Endpoint conclusion:

no adverse effect observed

Quality of whole database:

Good (Klimisch 1)

Additional information

The studies with a Klimisch rating 1 have been selected as key studies for the hazard assessment.

Oral - The oral LD50 value for propylene glycol butyl ether in experiments in rats ranges from 2500 to 5200 mg/kg. There are two key studies conducted on rats identified for acute oral toxicity - Dow, 1987 with combined (male and female) LD50 value of 3300 mg/kg and BASF SE (2001) with the combined (male and female) LD50 value of > 2000 mg/kg, based on the most reliable study (Klimisch 1) will be taken forward for the risk assessment.

Inhalation - No mortality was observed in any of the acute inhalation studies in rats. The key study identified is the Dow, 1989 study in rats and the LC0 value was > 651 ppm or 3515 mg/m3 (highest attainable concentration under ambient conditions of exposure), this value will be taken forward for the risk assessment.

Dermal - Dermal LD50 values in rats range from 1400 to 3133 mg/kg.
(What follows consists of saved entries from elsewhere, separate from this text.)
theorem slice_eq_filter (lst : List Int) (x1 x2 : Int) (A B : Nat)
    (hA : A ≤ lst.length) (hB : B ≤ lst.length)
    (hA1 : ∀ idx : Nat, idx < A → lst.getD idx 0 < x1)
    (hA2 : ∀ idx : Nat, A ≤ idx → idx < lst.length → x1 ≤ lst.getD idx 0)
    (hB1 : ∀ idx : Nat, idx < B → lst.getD idx 0 < x2)
    (hB2 : ∀ idx : Nat, B ≤ idx → idx < lst.length → x2 ≤ lst.getD idx 0) :
    (lst.drop A).take (B - A) = lst.filter (fun v => decide (x1 ≤ v) && decide (v < x2)) := by
  have hgd : ∀ (idx : Nat) (h : idx < lst.length), lst.getD idx 0 = lst[idx]'h := by
    intro idx h
    rw [List.getD, List.getElem?_eq_getElem h]
    rfl
  by_cases hAB : A ≤ B
  · have hdec : lst = lst.take A ++ ((lst.drop A).take (B - A) ++ lst.drop B) := by
      rw [show lst.drop B = (lst.drop A).drop (B - A) from by rw [List.drop_drop]; congr 1; omega]
      rw [List.take_append_drop, List.take_append_drop]
    conv_rhs => rw [hdec]
    rw [List.filter_append, List.filter_append]
    have h1 : (lst.take A).filter (fun v => decide (x1 ≤ v) && decide (v < x2)) = [] := by
      rw [List.filter_eq_nil_iff]
      intro a ha
      obtain ⟨k, hk, rfl⟩ := List.mem_iff_getElem.mp ha
      have hkA : k < A := by
        have := hk; simp [List.length_take] at this; omega
      rw [List.getElem_take]
      have := hA1 k hkA
      rw [hgd k (by omega)] at this
      simp only [Bool.and_eq_true, decide_eq_true_eq, not_and]
      intro hx1
      omega
    have h3 : (lst.drop B).filter (fun v => decide (x1 ≤ v) && decide (v < x2)) = [] := by
      rw [List.filter_eq_nil_iff]
      intro a ha
      obtain ⟨k, hk, rfl⟩ := List.mem_iff_getElem.mp ha
      rw [List.getElem_drop]
      have hlen : B + k < lst.length := by simp [List.length_drop] at hk; omega
      have := hB2 (B + k) (by omega) hlen
      rw [hgd _ hlen] at this
      simp only [Bool.and_eq_true, decide_eq_true_eq, not_and]
      intro hx1
      omega
    have h2 : ((lst.drop A).take (B - A)).filter (fun v => decide (x1 ≤ v) && decide (v < x2))
        = (lst.drop A).take (B - A) := by
      rw [List.filter_eq_self]
      intro a ha
      obtain ⟨k, hk, rfl⟩ := List.mem_iff_getElem.mp ha
      have hkB : k < B - A := by simp [List.length_take] at hk; omega
      rw [List.getElem_take, List.getElem_drop]
      have hlen : A + k < lst.length := by omega
      have hle := hA2 (A + k) (by omega) hlen
      have hlt := hB1 (A + k) (by omega)
      rw [hgd _ hlen] at hle hlt
      simp only [Bool.and_eq_true, decide_eq_true_eq]
      exact ⟨hle, hlt⟩
    rw [h1, h2, h3, List.nil_append, List.append_nil]
  · have hBA : B - A = 0 := by omega
    rw [hBA, List.take_zero]
    symm
    rw [List.filter_eq_nil_iff]
    intro a ha
    obtain ⟨k, hk, rfl⟩ := List.mem_iff_getElem.mp ha
    simp only [Bool.and_eq_true, decide_eq_true_eq, not_and]
    intro hx1 hx2
    by_cases hkB : k < B
    · have := hB1 k hkB; rw [hgd k hk] at this
      have h2 := hA1 k (by omega); rw [hgd k hk] at h2
      omega
    · have := hB2 k (by omega) hk; rw [hgd k hk] at this
      omega
-- pv_equiv track=rewrite | github.com/mortenjc/rosalind | python/PDPL/pdpl.py | deltax
-- ===== SOURCE A (Python) =====
-- def deltax(lst):
--     DX = []
--     for i in range(len(lst)):
--         for j in range(len(lst)):
--             if i == j:
--                 continue
--             if lst[i]-lst[j] >= 0:
--                 DX.append(lst[i]-lst[j])
--     return sorted(list(DX))
-- ===== SOURCE B (Python) =====
-- def deltax(lst):
--     # Frequency-map algorithm: count each distinct value once, then generate each
--     # distinct nonnegative difference with its multiplicity (count[a]*count[b] for
--     # a > b, and count[v]*(count[v]-1) zeros for the ordered equal pairs), and
--     # emit the differences in sorted key order, each replicated.
--     cnt = {}
--     for v in lst:
--         cnt[v] = cnt.get(v, 0) + 1
--     zeros = 0
--     for v in cnt:
--         zeros += cnt[v] * (cnt[v] - 1)
--     diff = {0: zeros}
--     for a in cnt:
--         for b in cnt:
--             if a > b:
--                 diff[a - b] = diff.get(a - b, 0) + cnt[a] * cnt[b]
--     out = []
--     for d in sorted(diff):
--         out.extend([d] * diff[d])
--     return out
-- ===== Notes on version B (the rewrite author's own statement) =====
-- stated objective: faster
-- what changed: B replaces A's double loop over index pairs (skip i==j, test each difference, sort the n^2-element list) by a frequency map: it counts each value once, sums count[a]*count[b] per distinct value pair a>b into a difference->multiplicity dict (plus count[v]*(count[v]-1) zeros for equal pairs), sorts only the distinct difference keys and replicates each by its multiplicity.
import Mathlib
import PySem

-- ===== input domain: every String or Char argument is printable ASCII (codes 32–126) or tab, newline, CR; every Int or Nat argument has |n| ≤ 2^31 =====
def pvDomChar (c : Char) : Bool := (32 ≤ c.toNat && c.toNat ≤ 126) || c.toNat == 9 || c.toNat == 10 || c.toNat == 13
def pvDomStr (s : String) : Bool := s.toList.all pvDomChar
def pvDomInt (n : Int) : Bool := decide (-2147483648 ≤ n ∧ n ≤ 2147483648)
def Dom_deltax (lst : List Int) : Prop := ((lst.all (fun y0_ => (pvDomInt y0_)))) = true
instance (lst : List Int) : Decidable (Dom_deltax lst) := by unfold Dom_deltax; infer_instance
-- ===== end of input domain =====

-- B replaces A's double loop over index pairs (skip i==j, test each difference, sort the
-- n^2 differences) by a frequency map: count each distinct value once, accumulate each
-- distinct difference with its multiplicity (count[a]*count[b] for a>b, plus
-- count[v]*(count[v]-1) zeros), then emit sorted distinct differences replicated.

-- ===== PORT A =====
def deltax (lst : List Int) : List Int :=
  let DX : List Int :=
    (PySem.List.pyRange 0 (PySem.List.len lst) 1).foldl (fun DX i =>
      (PySem.List.pyRange 0 (PySem.List.len lst) 1).foldl (fun DX j =>
        if i = j then DX
        else if PySem.List.pyGetD lst i 0 - PySem.List.pyGetD lst j 0 ≥ 0 then
          DX ++ [PySem.List.pyGetD lst i 0 - PySem.List.pyGetD lst j 0]
        else DX) DX) []
  PySem.List.sorted DX (fun x => x) false

-- ===== PORT B =====
def deltax_alt (lst : List Int) : List Int :=
  let cnt : PySem.Dict Int Int :=
    lst.foldl (fun d v => d.insert v (d.getD v 0 + 1)) PySem.Dict.empty
  let zeros : Int :=
    cnt.keys.foldl (fun z v => z + cnt.getD v 0 * (cnt.getD v 0 - 1)) 0
  let diff : PySem.Dict Int Int :=
    cnt.keys.foldl (fun dd a =>
      cnt.keys.foldl (fun dd b =>
        if a > b then dd.insert (a - b) (dd.getD (a - b) 0 + cnt.getD a 0 * cnt.getD b 0)
        else dd) dd)
      (PySem.Dict.empty.insert 0 zeros)
  (PySem.List.sorted diff.keys (fun x => x) false).foldl
    (fun out d => out ++ List.replicate (diff.getD d 0).toNat d) []

-- ===== PRECONDITION & SPEC =====
def Spec_deltax (lst : List Int) (out : List Int) : Prop := out = deltax_alt lst
instance (lst : List Int) (out : List Int) : Decidable (Spec_deltax lst out) := by
  unfold Spec_deltax; infer_instance

-- ===== CLAIM (what is proved, stated in full; the proofs are below) =====
def Claim_equal_deltax : Prop := ∀ (lst : List Int), Dom_deltax lst → Spec_deltax lst (deltax lst)

-- ===== LEMMAS AND PROOFS =====

-- A's row of differences for a fixed first index i, in closed form.
def rowA (lst : List Int) (i : Int) : List Int :=
  ((PySem.List.pyRange 0 (PySem.List.len lst) 1).filter
      (fun j => decide (¬ i = j ∧ PySem.List.pyGetD lst i 0 - PySem.List.pyGetD lst j 0 ≥ 0))).map
    (fun j => PySem.List.pyGetD lst i 0 - PySem.List.pyGetD lst j 0)

-- B's multiset of pairs-with-x≥y differences, diagonal included (the 'full' multiset).
def fullB (lst : List Int) : List Int :=
  lst.flatMap (fun x => (lst.filter (fun y => x ≥ y)).map (fun y => x - y))

lemma deltax_eq_sorted_flatMap (lst : List Int) :
    deltax lst =
      PySem.List.sorted
        ((PySem.List.pyRange 0 (PySem.List.len lst) 1).flatMap (rowA lst)) (fun x => x) false := by
  unfold deltax
  have houter : ∀ (acc : List Int), ∀ i ∈ PySem.List.pyRange 0 (PySem.List.len lst) 1,
      (PySem.List.pyRange 0 (PySem.List.len lst) 1).foldl (fun DX j =>
        if i = j then DX
        else if PySem.List.pyGetD lst i 0 - PySem.List.pyGetD lst j 0 ≥ 0 then
          DX ++ [PySem.List.pyGetD lst i 0 - PySem.List.pyGetD lst j 0]
        else DX) acc = acc ++ rowA lst i := by
    intro acc i _
    rw [PySem.List.foldl_congr_mem _ _
      (fun DX j => if (¬ i = j ∧ PySem.List.pyGetD lst i 0 - PySem.List.pyGetD lst j 0 ≥ 0)
        then DX ++ [PySem.List.pyGetD lst i 0 - PySem.List.pyGetD lst j 0] else DX) _
      (by intro acc' j _; dsimp only; split_ifs <;> tauto)]
    rw [PySem.List.foldl_append_ite]
    rfl
  rw [PySem.List.foldl_congr_mem _ _ (fun DX i => DX ++ rowA lst i) _
    (by intro acc i hi; exact houter acc i hi)]
  rw [PySem.List.foldl_append_eq_flatMap]
  rfl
The key study identified for acute dermal toxicity is the Dow, 1989 study in rats with the LD50 value of > 2000 mg/kg, based on the most reliable study (Klimisch 1) will be taken forward for the risk assessment. This was supplemented with one supporting publication (Smyth et al., 1974) in rabbits with a dermal LD50 of 3133 mg/kg body weight.The lowest value of 1400 mg/kg in rabbits is from the Smyth, 1969 publication and there is not much information with regards to the purity of the material tested and hence this value will not be used for risk assessment.

Justification for selection of acute toxicity – oral endpoint
GLP study according to OECD guideline

Justification for selection of acute toxicity – inhalation endpoint
GLP study according to OECD guideline

Justification for selection of acute toxicity – dermal endpoint
GLP study according to OECD guideline

Justification for classification or non-classification

LD50 values for oral and dermal route > 2000 mg/kg/bw.

Inhalation exposure to the highest attainable vapor concentration of PnB (651ppm/3515mg/m3) did not reveal any substance related adverse effects.

According to the EU criteria for classification and labeling, PnB is not classified for acute toxicity for any route of exposure.